From the monthly archives:

August 2010

fear

August 30, 2010

in messy days

cobble hill

I have a fear of being judged. I'm pretty sure we all do. I wasn't aware of how much this fear was holding me back, keeping me from opening up. This fear based thinking makes me reactionary. When shane and i argue (which we do often) i couldn't hear what he was saying because my reaction was always on the defensive. Nothing revolutionary, but a surprise to me.

Part of this fear in me is because i have been judged over and over for the past several months. There is a person in this world, whom i have never met, who has two blogs and a twitter account and probably other outlets that are all focused on a deep hatred for me.

Every single thing i put out on the internet is judged in immediate stinging words. Over the months i have kept telling myself don't look, don't read, don't participate. But, i just couldn't stop.

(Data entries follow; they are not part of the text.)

-- pv_equiv track=rewrite | github.com/anmaletic/PMA-Code | Test/6_2_compare.py | makniGetNajvece4
-- ===== SOURCE A (Python) =====
-- def makniGetNajvece4(lista:list, n:int):
--     while n > 0:
--         m = max(lista)
--         try:
--             while True:
--                 lista.remove(m)
--         except:
--             pass
--         n -= 1
--
--     return lista
-- ===== SOURCE B (Python) =====
-- def makniGetNajvece4(lista: list, n: int):
--     if n > 0:
--         top = set(sorted(set(lista), reverse=True)[:n])
--         lista[:] = [x for x in lista if x not in top]
--     return lista
-- ===== Notes on version B (the rewrite author's own statement) =====
-- stated objective: faster
-- what changed: Instead of A's loop that n times scans for the max and repeatedly calls list.remove, B sorts the distinct values once, takes the n largest as a set of thresholds, and filters the list in a single pass.
import Mathlib
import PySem

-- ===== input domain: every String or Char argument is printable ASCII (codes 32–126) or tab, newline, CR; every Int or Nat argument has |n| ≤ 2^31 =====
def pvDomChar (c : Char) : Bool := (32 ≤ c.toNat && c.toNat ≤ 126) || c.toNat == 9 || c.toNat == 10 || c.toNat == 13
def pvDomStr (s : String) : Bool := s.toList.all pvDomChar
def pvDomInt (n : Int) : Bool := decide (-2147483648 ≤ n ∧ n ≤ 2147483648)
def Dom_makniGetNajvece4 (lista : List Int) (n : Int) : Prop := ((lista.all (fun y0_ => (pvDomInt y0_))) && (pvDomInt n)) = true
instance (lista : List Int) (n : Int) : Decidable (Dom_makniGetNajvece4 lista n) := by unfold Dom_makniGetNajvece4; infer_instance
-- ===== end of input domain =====

-- B replaces A's repeated max-scan-and-remove loop by one sort of the distinct values
-- and a single filter pass (objective: faster). Both A and B mutate `lista` in place in
-- Python (A via remove, B via slice assignment); the equivalence proved here is about the
-- return value.


-- ===== PORT A =====
-- inner loop: 'while True: lista.remove(m)' until ValueError is swallowed by 'except: pass'
def removeLoopA (m : Int) (lista : List Int) : List Int :=
  match h : PySem.List.remove? lista m with
  | none => lista
  | some l' => removeLoopA m l'
termination_by lista.length
decreasing_by
  have hm : m ∈ lista := by
    by_contra hc
    rw [(PySem.List.remove?_eq_none_iff lista m).mpr hc] at h
    simp at h
  rw [PySem.List.remove?_eq_some_erase lista m hm] at h
  cases h
  have := List.length_erase_of_mem hm
  have : 0 < lista.length := List.length_pos_of_mem hm
  omega

-- outer loop: 'while n > 0: m = max(lista); …; n -= 1'
def loopA (lista : List Int) : Nat → List Int
  | 0 => lista
  | k+1 =>
    match PySem.List.max? lista (fun x => x) with
    | none => lista   -- Python raises ValueError here (max of empty list); excluded by Pre_
    | some m => loopA (removeLoopA m lista) k

def makniGetNajvece4 (lista : List Int) (n : Int) : List Int :=
  loopA lista n.toNat

-- ===== PORT B =====
def makniGetNajvece4_alt (lista : List Int) (n : Int) : List Int :=
  if 0 < n then
    let top := PySem.Set.ofList (PySem.List.slice
      (PySem.List.sorted (PySem.Set.ofList lista) (fun x => x) true) none (some n))
    lista.filter (fun x => !(PySem.Set.contains top x))
  else lista

-- ===== PRECONDITION & SPEC =====
-- Pre_ excludes exactly the inputs on which A raises ValueError: n larger than the number
-- of distinct values (then max() is called on an emptied list).
def Pre_makniGetNajvece4 (lista : List Int) (n : Int) : Prop :=
  0 < n → n ≤ ((PySem.Set.ofList lista).length : Int)
instance (lista : List Int) (n : Int) : Decidable (Pre_makniGetNajvece4 lista n) := by
  unfold Pre_makniGetNajvece4; infer_instance

def pvWitness_makniGetNajvece4 : List Int × Int := ([3, 1, 3, 2], 2)

def Spec_makniGetNajvece4 (lista : List Int) (n : Int) (out : List Int) : Prop := out = makniGetNajvece4_alt lista n
instance (lista : List Int) (n : Int) (out : List Int) : Decidable (Spec_makniGetNajvece4 lista n out) := by unfold Spec_makniGetNajvece4; infer_instance

-- ===== CLAIM (what is proved, stated in full; the proofs are below) =====
def Claim_equal_makniGetNajvece4 : Prop := ∀ (lista : List Int) (n : Int), Dom_makniGetNajvece4 lista n → Pre_makniGetNajvece4 lista n → Spec_makniGetNajvece4 lista n (makniGetNajvece4 lista n)

-- ===== LEMMAS AND PROOFS =====

-- the repeated-remove loop deletes every occurrence of m
lemma removeLoopA_eq_filter (m : Int) (l : List Int) :
    removeLoopA m l = l.filter (fun x => x != m) := by
  fun_induction removeLoopA m l with
  | case1 l h =>
    rw [PySem.List.remove?_eq_none_iff] at h
    rw [List.filter_eq_self.mpr]
    intro a ha
    simp only [bne_iff_ne, ne_eq]
    exact fun hc => h (hc ▸ ha)
  | case2 l l' h ih =>
    have hm : m ∈ l := by
      by_contra hc
      rw [(PySem.List.remove?_eq_none_iff l m).mpr hc] at h
      simp at h
    rw [PySem.List.remove?_eq_some_erase l m hm] at h
    cases h
    rw [ih]
    -- filtering (· ≠ m) is unchanged by erasing one occurrence of m
    clear ih hm
    induction l with
    | nil => rfl
    | cons a t iht =>
      by_cases ha : a = m
      · subst ha; simp
      · simp [ha, iht]

-- shorthand for the sorted distinct values, descending
def sdDesc (l : List Int) : List Int :=
  PySem.List.sorted (PySem.Set.ofList l) (fun x => x) true

lemma sdDesc_pairwise_gt (l : List Int) : (sdDesc l).Pairwise (fun a b => b < a) := by
  have hnd : (sdDesc l).Nodup :=
    ((PySem.List.sorted_perm (PySem.Set.ofList l) (fun x => x) true).nodup_iff).mpr
      (PySem.Set.nodup_ofList l)
  have hle : (sdDesc l).Pairwise (fun a b => b ≤ a) :=
    PySem.List.sorted_pairwise_rev (PySem.Set.ofList l) (fun x => x)
  have := hle.and hnd
  exact this.imp (fun h => lt_of_le_of_ne h.1 (fun hc => h.2 hc.symm))

lemma mem_sdDesc (l : List Int) (x : Int) : x ∈ sdDesc l ↔ x ∈ l := by
  rw [sdDesc, PySem.List.mem_sorted, PySem.Set.mem_ofList]

lemma length_sdDesc (l : List Int) : (sdDesc l).length = (PySem.Set.ofList l).length :=
  PySem.List.length_sorted _ _ _

-- peeling the maximum: the descending sorted distinct list of l is m followed by that of l with m removed
lemma sdDesc_cons_of_max (l : List Int) (m : Int)
    (hm : PySem.List.max? l (fun x => x) = some m) :
    sdDesc l = m :: sdDesc (l.filter (fun x => x != m)) := by
  apply PySem.List.sorted_rev_eq_of_perm_of_pairwise_gt
  · rw [List.perm_ext_iff_of_nodup]
    · intro a
      simp only [List.mem_cons, mem_sdDesc, List.mem_filter, PySem.Set.mem_ofList,
        bne_iff_ne, ne_eq]
      constructor
      · rintro (rfl | ⟨ha, _⟩)
        · exact PySem.List.max?_mem hm
        · exact ha
      · intro ha
        by_cases hx : a = m
        · exact Or.inl hx
        · exact Or.inr ⟨ha, hx⟩
    · refine List.nodup_cons.mpr ⟨?_, (((PySem.List.sorted_perm _ _ _).nodup_iff).mpr
        (PySem.Set.nodup_ofList _))⟩
      rw [mem_sdDesc]
      simp
    · exact PySem.Set.nodup_ofList l
  · refine List.pairwise_cons.mpr ⟨?_, sdDesc_pairwise_gt _⟩
    intro b hb
    rw [mem_sdDesc, List.mem_filter] at hb
    have hle := PySem.List.max?_isMax hm b hb.1
    have hne : b ≠ m := by simpa using hb.2
    exact lt_of_le_of_ne hle hne

-- the loop invariant: k passes of A remove exactly the k largest distinct values
lemma loopA_eq_filter (k : Nat) :
    ∀ (l : List Int), k ≤ (PySem.Set.ofList l).length →
      loopA l k = l.filter (fun x => !(((sdDesc l).take k).contains x)) := by
  induction k with
  | zero => intro l _; simp [loopA]
  | succ k ih =>
    intro l hk
    have hne : l ≠ [] := by
      rintro rfl
      simp [PySem.Set.ofList] at hk
    obtain ⟨m, hm⟩ : ∃ m, PySem.List.max? l (fun x => x) = some m := by
      cases h : PySem.List.max? l (fun x => x) with
      | none => exact absurd ((PySem.List.max?_eq_none_iff l _).mp h) hne
      | some m => exact ⟨m, rfl⟩
    have hpeel := sdDesc_cons_of_max l m hm
    have hlen : k ≤ (PySem.Set.ofList (l.filter (fun x => x != m))).length := by
      have h1 := length_sdDesc l
      have h2 := length_sdDesc (l.filter (fun x => x != m))
      rw [hpeel] at h1
      simp only [List.length_cons] at h1
      omega
    rw [loopA, hm]
    show loopA (removeLoopA m l) k = _
    rw [removeLoopA_eq_filter, ih _ hlen, hpeel]
    rw [List.filter_filter]
    apply List.filter_congr
    intro a _
    simp only [List.take_succ_cons, List.contains_cons]
    by_cases ha : a = m <;> simp [ha, Bool.and_comm, bne]

-- ===== VERDICT (by name: the statement is the Claim_ definition above) =====
theorem makniGetNajvece4_spec : Claim_equal_makniGetNajvece4 := by
  intro lista n _ hpre
  unfold Spec_makniGetNajvece4 makniGetNajvece4 makniGetNajvece4_alt
  by_cases hn : 0 < n
  · rw [if_pos hn, PySem.List.slice_to _ (le_of_lt hn)]
    have hk : n.toNat ≤ (PySem.Set.ofList lista).length := Int.toNat_le.mpr (hpre hn)
    have hnodup : ((sdDesc lista).take n.toNat).Nodup :=
      (List.take_sublist _ _).nodup
        (((PySem.List.sorted_perm (PySem.Set.ofList lista) (fun x => x) true).nodup_iff).mpr
          (PySem.Set.nodup_ofList lista))
    show loopA lista n.toNat =
      List.filter (fun x => !(PySem.Set.ofList ((sdDesc lista).take n.toNat)).contains x) lista
    rw [PySem.Set.ofList_eq_self_of_nodup _ hnodup]
    exact loopA_eq_filter n.toNat lista hk
  · rw [if_neg hn]
    have : n.toNat = 0 := by omega
    rw [this]
    rfl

I never acknowledged or engaged in any way, but would sit up at night wondering why. Why is this person doing this, and why is it hurting me so much.

And then i realized i don't like this feeling of being judged. I don't like this. This is taking my energy away from where it should be, it is creating a fear in me that doesn't need to be there. The people who love me don't judge me. This has nothing to do with me. This is only a reflection on this other person and their own fears. The words they are saying are more about them than anything to do with me.

And so? And so i just don't care anymore. I'm going to continue writing and reading and living my life with a great family, i will not be put into some self-imposed hiatus because of it. Instead, i'm moving on, letting go and letting that hatred fade away. I'm going to not let this fear hold me back anymore.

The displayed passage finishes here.